Commitments And Contingencies
|9 Months Ended
Sep. 30, 2013
|Commitments and Contingencies Disclosure [Abstract]
|Commitments And Contingencies
Commitments and Contingencies
The Company continues to guarantee Starz, LLC's obligations under two of its studio output agreements. At September 30, 2013, the Company's guarantees for obligations for films released by such date aggregated $157 million. The Guarantee associated with these studio output agreements is expected to lapse in November of 2013 for one studio and November of 2014 for the other studio. While the guarantee amount for films not yet released is not determinable, such amounts are expected to be significant. The Company considered whether a liability associated with the Guarantee was considered necessary at the time of Spin-Off and determined that based on a number of scenarios associated with this Guarantee due to the financial well-being of Starz, the anticipated financial performance of Starz over the next two years and Starz's availability under its Credit Facility, that no liability was considered necessary.

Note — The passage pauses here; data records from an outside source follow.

-- pv_equiv track=rewrite | github.com/qirunzeng/NamedEntityRecognition | run_saved_models.py | build_tag_vocab
-- ===== SOURCE A (Python) =====
-- from typing import List, Tuple
--
-- def build_tag_vocab(tags: List[List[str]]):
--     tag2id = {}
--     for sent_tags in tags:
--         for t in sent_tags:
--             if t not in tag2id:
--                 tag2id[t] = len(tag2id)
--     id2tag = {i: t for t, i in tag2id.items()}
--     return tag2id, id2tag
-- ===== SOURCE B (Python) =====
-- from typing import List, Tuple
--
-- def build_tag_vocab(tags: List[List[str]]):
--     flat = [t for sent_tags in tags for t in sent_tags]
--     order = sorted(set(flat), key=flat.index)
--     tag2id = {t: i for i, t in enumerate(order)}
--     id2tag = {i: t for i, t in enumerate(order)}
--     return tag2id, id2tag
-- ===== Notes on version B (the rewrite author's own statement) =====
-- stated objective: alternative
-- what changed: Instead of one pass with an incremental counter dict, B collects the distinct tags as a set and SORTS them by first-occurrence index (flat.index) to recover the id order, then builds both dicts by enumerate comprehensions.
import Mathlib
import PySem

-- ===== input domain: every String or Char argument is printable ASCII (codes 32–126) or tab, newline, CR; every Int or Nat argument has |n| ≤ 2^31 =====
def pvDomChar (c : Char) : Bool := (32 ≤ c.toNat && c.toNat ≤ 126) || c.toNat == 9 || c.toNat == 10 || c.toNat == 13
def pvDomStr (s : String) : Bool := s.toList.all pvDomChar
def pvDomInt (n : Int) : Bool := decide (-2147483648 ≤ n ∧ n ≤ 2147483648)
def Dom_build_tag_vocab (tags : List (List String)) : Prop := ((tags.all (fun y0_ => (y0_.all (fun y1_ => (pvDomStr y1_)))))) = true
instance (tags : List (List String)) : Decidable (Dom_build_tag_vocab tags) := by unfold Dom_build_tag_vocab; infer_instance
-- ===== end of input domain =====

-- B recovers the id order by sorting the SET of tags by first-occurrence index instead of
-- A's single pass with an incremental counter dict (alternative algorithm; no speed claim).

-- ===== PORT A =====
def build_tag_vocab (tags : List (List String)) : (List (String × Int)) × (List (Int × String)) :=
  let tag2id : PySem.Dict String Int :=
    tags.foldl (fun d sent_tags =>
      sent_tags.foldl (fun d t =>
        if d.contains t then d else d.insert t (d.size : Int)) d)
      PySem.Dict.empty
  -- {i: t for t, i in tag2id.items()} : a dict comprehension is an insert loop over the pairs
  let id2tag : PySem.Dict Int String :=
    tag2id.items.foldl (fun d p => d.insert p.2 p.1) PySem.Dict.empty
  (tag2id.items, id2tag.items)

-- ===== PORT B =====
def build_tag_vocab_alt (tags : List (List String)) : (List (String × Int)) × (List (Int × String)) :=
  let flat : List String := tags.flatten
  -- sorted(set(flat), key=flat.index): every element of the set is in flat, so flat.index
  -- always returns (the .getD 0 default is never reached; exact on the set's elements)
  let order : List String :=
    PySem.List.sorted (PySem.Set.ofList flat) (fun t => (PySem.List.index? flat t).getD 0) false
  -- the two dict comprehensions run over DISTINCT keys (order is duplicate-free, the indices
  -- are distinct), so each dict's association list is exactly the enumerated pair list (exact)
  let tag2id : List (String × Int) := (PySem.List.enumerate order).map (fun p => (p.2, p.1))
  let id2tag : List (Int × String) := PySem.List.enumerate order
  (tag2id, id2tag)

-- ===== PRECONDITION & SPEC =====
def Spec_build_tag_vocab (tags : List (List String)) (out : (List (String × Int)) × (List (Int × String))) : Prop := out = build_tag_vocab_alt tags
instance (tags : List (List String)) (out : (List (String × Int)) × (List (Int × String))) : Decidable (Spec_build_tag_vocab tags out) := by unfold Spec_build_tag_vocab; infer_instance

-- ===== CLAIM (what is proved, stated in full; the proofs are below) =====
def Claim_equal_build_tag_vocab : Prop := ∀ (tags : List (List String)), Dom_build_tag_vocab tags → Spec_build_tag_vocab tags (build_tag_vocab tags)

-- ===== LEMMAS AND PROOFS =====

-- the association list "first k elements of u, enumerated"
def itemsOf (u : List String) : List (String × Int) :=
  (PySem.List.enumerate u).map (fun p => (p.2, p.1))

theorem keys_mk_itemsOf (u : List String) :
    (PySem.Dict.mk (itemsOf u)).keys = u := by
  simp [PySem.Dict.keys, itemsOf, List.map_map, Function.comp_def,
    PySem.List.map_snd_enumerate]

theorem itemsOf_append_singleton (u : List String) (x : String) :
    itemsOf (u ++ [x]) = itemsOf u ++ [(x, (u.length : Int))] := by
  simp [itemsOf, PySem.List.enumerate_append, PySem.List.enumerate]

-- A's inner loop body, starting from a dict holding the enumerated seen-set u,
-- tracks PySem.Set.add (ordered dedup) exactly
theorem loop_eq (xs : List String) (u : List String) (hu : u.Nodup) :
    xs.foldl (fun d t => if d.contains t then d else d.insert t (d.size : Int))
        (PySem.Dict.mk (itemsOf u))
      = PySem.Dict.mk (itemsOf (xs.foldl PySem.Set.add u)) := by
  induction xs generalizing u with
  | nil => rfl
  | cons x xs ih =>
    have hk : (PySem.Dict.mk (itemsOf u)).keys = u := keys_mk_itemsOf u
    by_cases hx : x ∈ u
    · have hc : (PySem.Dict.mk (itemsOf u)).contains x = true := by
        rw [PySem.Dict.contains_eq_decide_mem_keys, hk]; simpa
      have hs : PySem.Set.add u x = u := by
        simp [PySem.Set.add, hx]
      simp only [List.foldl_cons, hc, if_true, hs]
      exact ih u hu
    · have hc : (PySem.Dict.mk (itemsOf u)).contains x = false := by
        rw [PySem.Dict.contains_eq_decide_mem_keys, hk]; simpa
      have hs : PySem.Set.add u x = u ++ [x] := by
        simp [PySem.Set.add, hx]
      have hins : (PySem.Dict.mk (itemsOf u)).insert x
            (((PySem.Dict.mk (itemsOf u)).size : Int))
          = PySem.Dict.mk (itemsOf (u ++ [x])) := by
        apply PySem.Dict.ext
        rw [PySem.Dict.items_insert, hc]
        simp only [Bool.false_eq_true, if_false]
        have hsz : (PySem.Dict.mk (itemsOf u)).size = u.length := by
          simp [PySem.Dict.size, itemsOf, PySem.List.length_enumerate]
        simp [hsz, itemsOf_append_singleton]
      simp only [List.foldl_cons, hc, Bool.false_eq_true, if_false, hs, hins]
      exact ih (u ++ [x]) (by simp [List.nodup_append, hu]; intro a ha he; exact hx (he ▸ ha))

theorem nodup_snd_itemsOf (u : List String) : ((itemsOf u).map (·.2)).Nodup := by
  have h := PySem.List.pairwise_lt_enumerate u 0
  have : ((itemsOf u).map (·.2)) = (PySem.List.enumerate u).map (·.1) := by
    simp [itemsOf, List.map_map, Function.comp_def]
  rw [this]
  exact (List.pairwise_map.mpr h).imp ne_of_lt

theorem id2tag_items (u : List String) :
    ((itemsOf u).foldl (fun d p => d.insert p.2 p.1)
        (PySem.Dict.empty : PySem.Dict Int String)).items
      = PySem.List.enumerate u := by
  rw [PySem.Dict.items_foldl_insert_fresh (itemsOf u) (·.2) (·.1) _
        (fun a _ => PySem.Dict.contains_empty _) (nodup_snd_itemsOf u)]
  simp [itemsOf, List.map_map, Function.comp_def, PySem.Dict.empty]

-- first-occurrence index of a member is a valid index
theorem idx_lt_length (xs : List String) (a : String) (ha : a ∈ xs) :
    (PySem.List.index? xs a).getD 0 < xs.length := by
  obtain ⟨k, hk⟩ := Option.isSome_iff_exists.mp ((PySem.List.index?_isSome_iff xs a).mpr ha)
  obtain ⟨hlt, -, -⟩ := PySem.List.getElem_of_index?_eq_some hk
  rw [hk]; simpa

-- ordered dedup is strictly increasing in first-occurrence index (reverse induction)
theorem dedup_pairwise_idx (xs : List String) :
    (PySem.List.dedup xs).Pairwise
      (fun a b => (PySem.List.index? xs a).getD 0 < (PySem.List.index? xs b).getD 0) := by
  induction xs using List.reverseRecOn with
  | nil => simp [PySem.List.dedup]
  | append_singleton xs y ih =>
    have hded : PySem.List.dedup (xs ++ [y]) = PySem.Set.add (PySem.List.dedup xs) y := by
      simp [PySem.List.dedup_eq_ofList, PySem.Set.ofList_eq_foldl, List.foldl_append]
    by_cases hy : y ∈ xs
    · have : PySem.Set.add (PySem.List.dedup xs) y = PySem.List.dedup xs := by
        simp [PySem.Set.add, PySem.Set.contains, hy]
      rw [hded, this]
      refine ih.imp_of_mem ?_
      intro a b ha hb h
      rw [PySem.List.index?_append_of_mem [y] (((PySem.List.mem_dedup xs a).mp ha)),
          PySem.List.index?_append_of_mem [y] (((PySem.List.mem_dedup xs b).mp hb))]
      exact h
    · have : PySem.Set.add (PySem.List.dedup xs) y = PySem.List.dedup xs ++ [y] := by
        simp [PySem.Set.add, PySem.Set.contains, hy]
      rw [hded, this]
      rw [List.pairwise_append]
      refine ⟨?_, by simp, ?_⟩
      · refine ih.imp_of_mem ?_
        intro a b ha hb h
        rw [PySem.List.index?_append_of_mem [y] (((PySem.List.mem_dedup xs a).mp ha)),
            PySem.List.index?_append_of_mem [y] (((PySem.List.mem_dedup xs b).mp hb))]
        exact h
      · intro a ha b hb
        rw [List.mem_singleton] at hb
        subst hb
        have hax : a ∈ xs := ((PySem.List.mem_dedup xs a).mp ha)
        rw [PySem.List.index?_append_of_mem [b] hax,
            PySem.List.index?_append_singleton_self xs b hy]
        simpa using idx_lt_length xs a hax

-- B's sort re-creates the ordered dedup: it is a strictly key-increasing rearrangement
theorem sorted_set_eq_dedup (flat : List String) :
    PySem.List.sorted (PySem.Set.ofList flat)
        (fun t => (PySem.List.index? flat t).getD 0) false
      = PySem.List.dedup flat := by
  refine PySem.List.sorted_eq_of_perm_of_pairwise_lt _ _ _ ?_ (dedup_pairwise_idx flat)
  rw [PySem.List.dedup_eq_ofList]

-- ===== VERDICT (by name: the statement is the Claim_ definition above) =====
theorem build_tag_vocab_spec : Claim_equal_build_tag_vocab := by
  intro tags _
  unfold Spec_build_tag_vocab
  simp only [build_tag_vocab, build_tag_vocab_alt]
  rw [sorted_set_eq_dedup tags.flatten]
  have hflat :
      tags.foldl (fun d sent_tags =>
          sent_tags.foldl (fun d t =>
            if d.contains t then d else d.insert t (d.size : Int)) d)
        PySem.Dict.empty
      = PySem.Dict.mk (itemsOf (PySem.List.dedup tags.flatten)) := by
    rw [← List.foldl_flatten]
    have he : (PySem.Dict.empty : PySem.Dict String Int) = PySem.Dict.mk (itemsOf []) := rfl
    rw [he, loop_eq tags.flatten [] List.nodup_nil]
    simp [PySem.List.dedup_eq_ofList, PySem.Set.ofList, PySem.Set.empty]
  rw [hflat]
  have hi : (PySem.Dict.mk (itemsOf (PySem.List.dedup tags.flatten))).items
      = itemsOf (PySem.List.dedup tags.flatten) := rfl
  rw [hi, id2tag_items]
  rfl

In connection with agreements for the sale of assets by the Company or its subsidiaries, the Company may retain liabilities that relate to events occurring prior to its sale, such as tax, environmental, litigation and employment matters. The Company generally indemnifies the purchaser in the event that a third party asserts a claim against the purchaser that relates to a liability retained by the Company. These types of indemnification obligations may extend for a number of years. The Company is unable to estimate the maximum potential liability for these types of indemnification obligations as the sale agreements may not specify a maximum amount and the amounts are dependent upon the outcome of future contingent events, the nature and likelihood of which cannot be determined at this time. Historically, the Company has not made any significant indemnification payments under such agreements and no amount has been accrued in the accompanying condensed consolidated financial statements with respect to these indemnification guarantees.
The Atlanta Braves and certain of their players and coaches have entered into long-term employment contracts whereby such individuals' compensation is guaranteed. Amounts due under guaranteed contracts as of September 30, 2013 aggregated $128 million, which is payable as follows: $2 million in 2013, $49 million in 2014, $43 million in 2014, $16 million in 2016 and $18 million thereafter. In addition to the foregoing amounts, certain players and coaches may earn incentive compensation under the terms of their employment contracts.
The Company and its subsidiaries lease business offices, have entered into satellite transponder lease agreements and use certain equipment under lease arrangements.
The Company has contingent liabilities related to legal and tax proceedings and other matters arising in the ordinary course of business. Although it is reasonably possible the Company may incur losses upon conclusion of such matters, an estimate of any loss or range of loss cannot be made. In the opinion of management, it is expected that amounts, if any, which may be required to satisfy such contingencies will not be material in relation to the accompanying condensed consolidated financial statements.
In connection with a commercial transaction that closed during 2002 among Liberty, Vivendi Universal S.A. (“Vivendi”) and the former USA Holdings, Inc., Liberty brought suit against Vivendi and Universal Studios, Inc. in the United States District Court for the Southern District of New York, alleging, among other things, breach of contract and fraud by Vivendi. On June 25, 2012, a jury awarded Liberty damages in the amount of €765 million, plus prejudgment interest, in connection with a finding of breach of contract and fraud by the defendants. On January 17, 2013, the court entered judgment in favor of Liberty in the amount of approximately €945 million, including prejudgment interest. Vivendi has filed notice of its appeal of the judgment to the United States Court of Appeals for the Second Circuit, and, in that court, Liberty intends to seek a higher rate of pre-judgment interest than what the district court awarded. The case is stayed pending the appeal and the appeal in this case has been consolidated with the expected appeal of a class action brought against Vivendi by other shareholders. The amount that Liberty may ultimately recover in connection with the final resolution of the action, if any, and the timing of the resolution of the action is uncertain. Any recovery by Liberty will not be reflected in our consolidated financial statements until such time as the final disposition of this matter has been reached.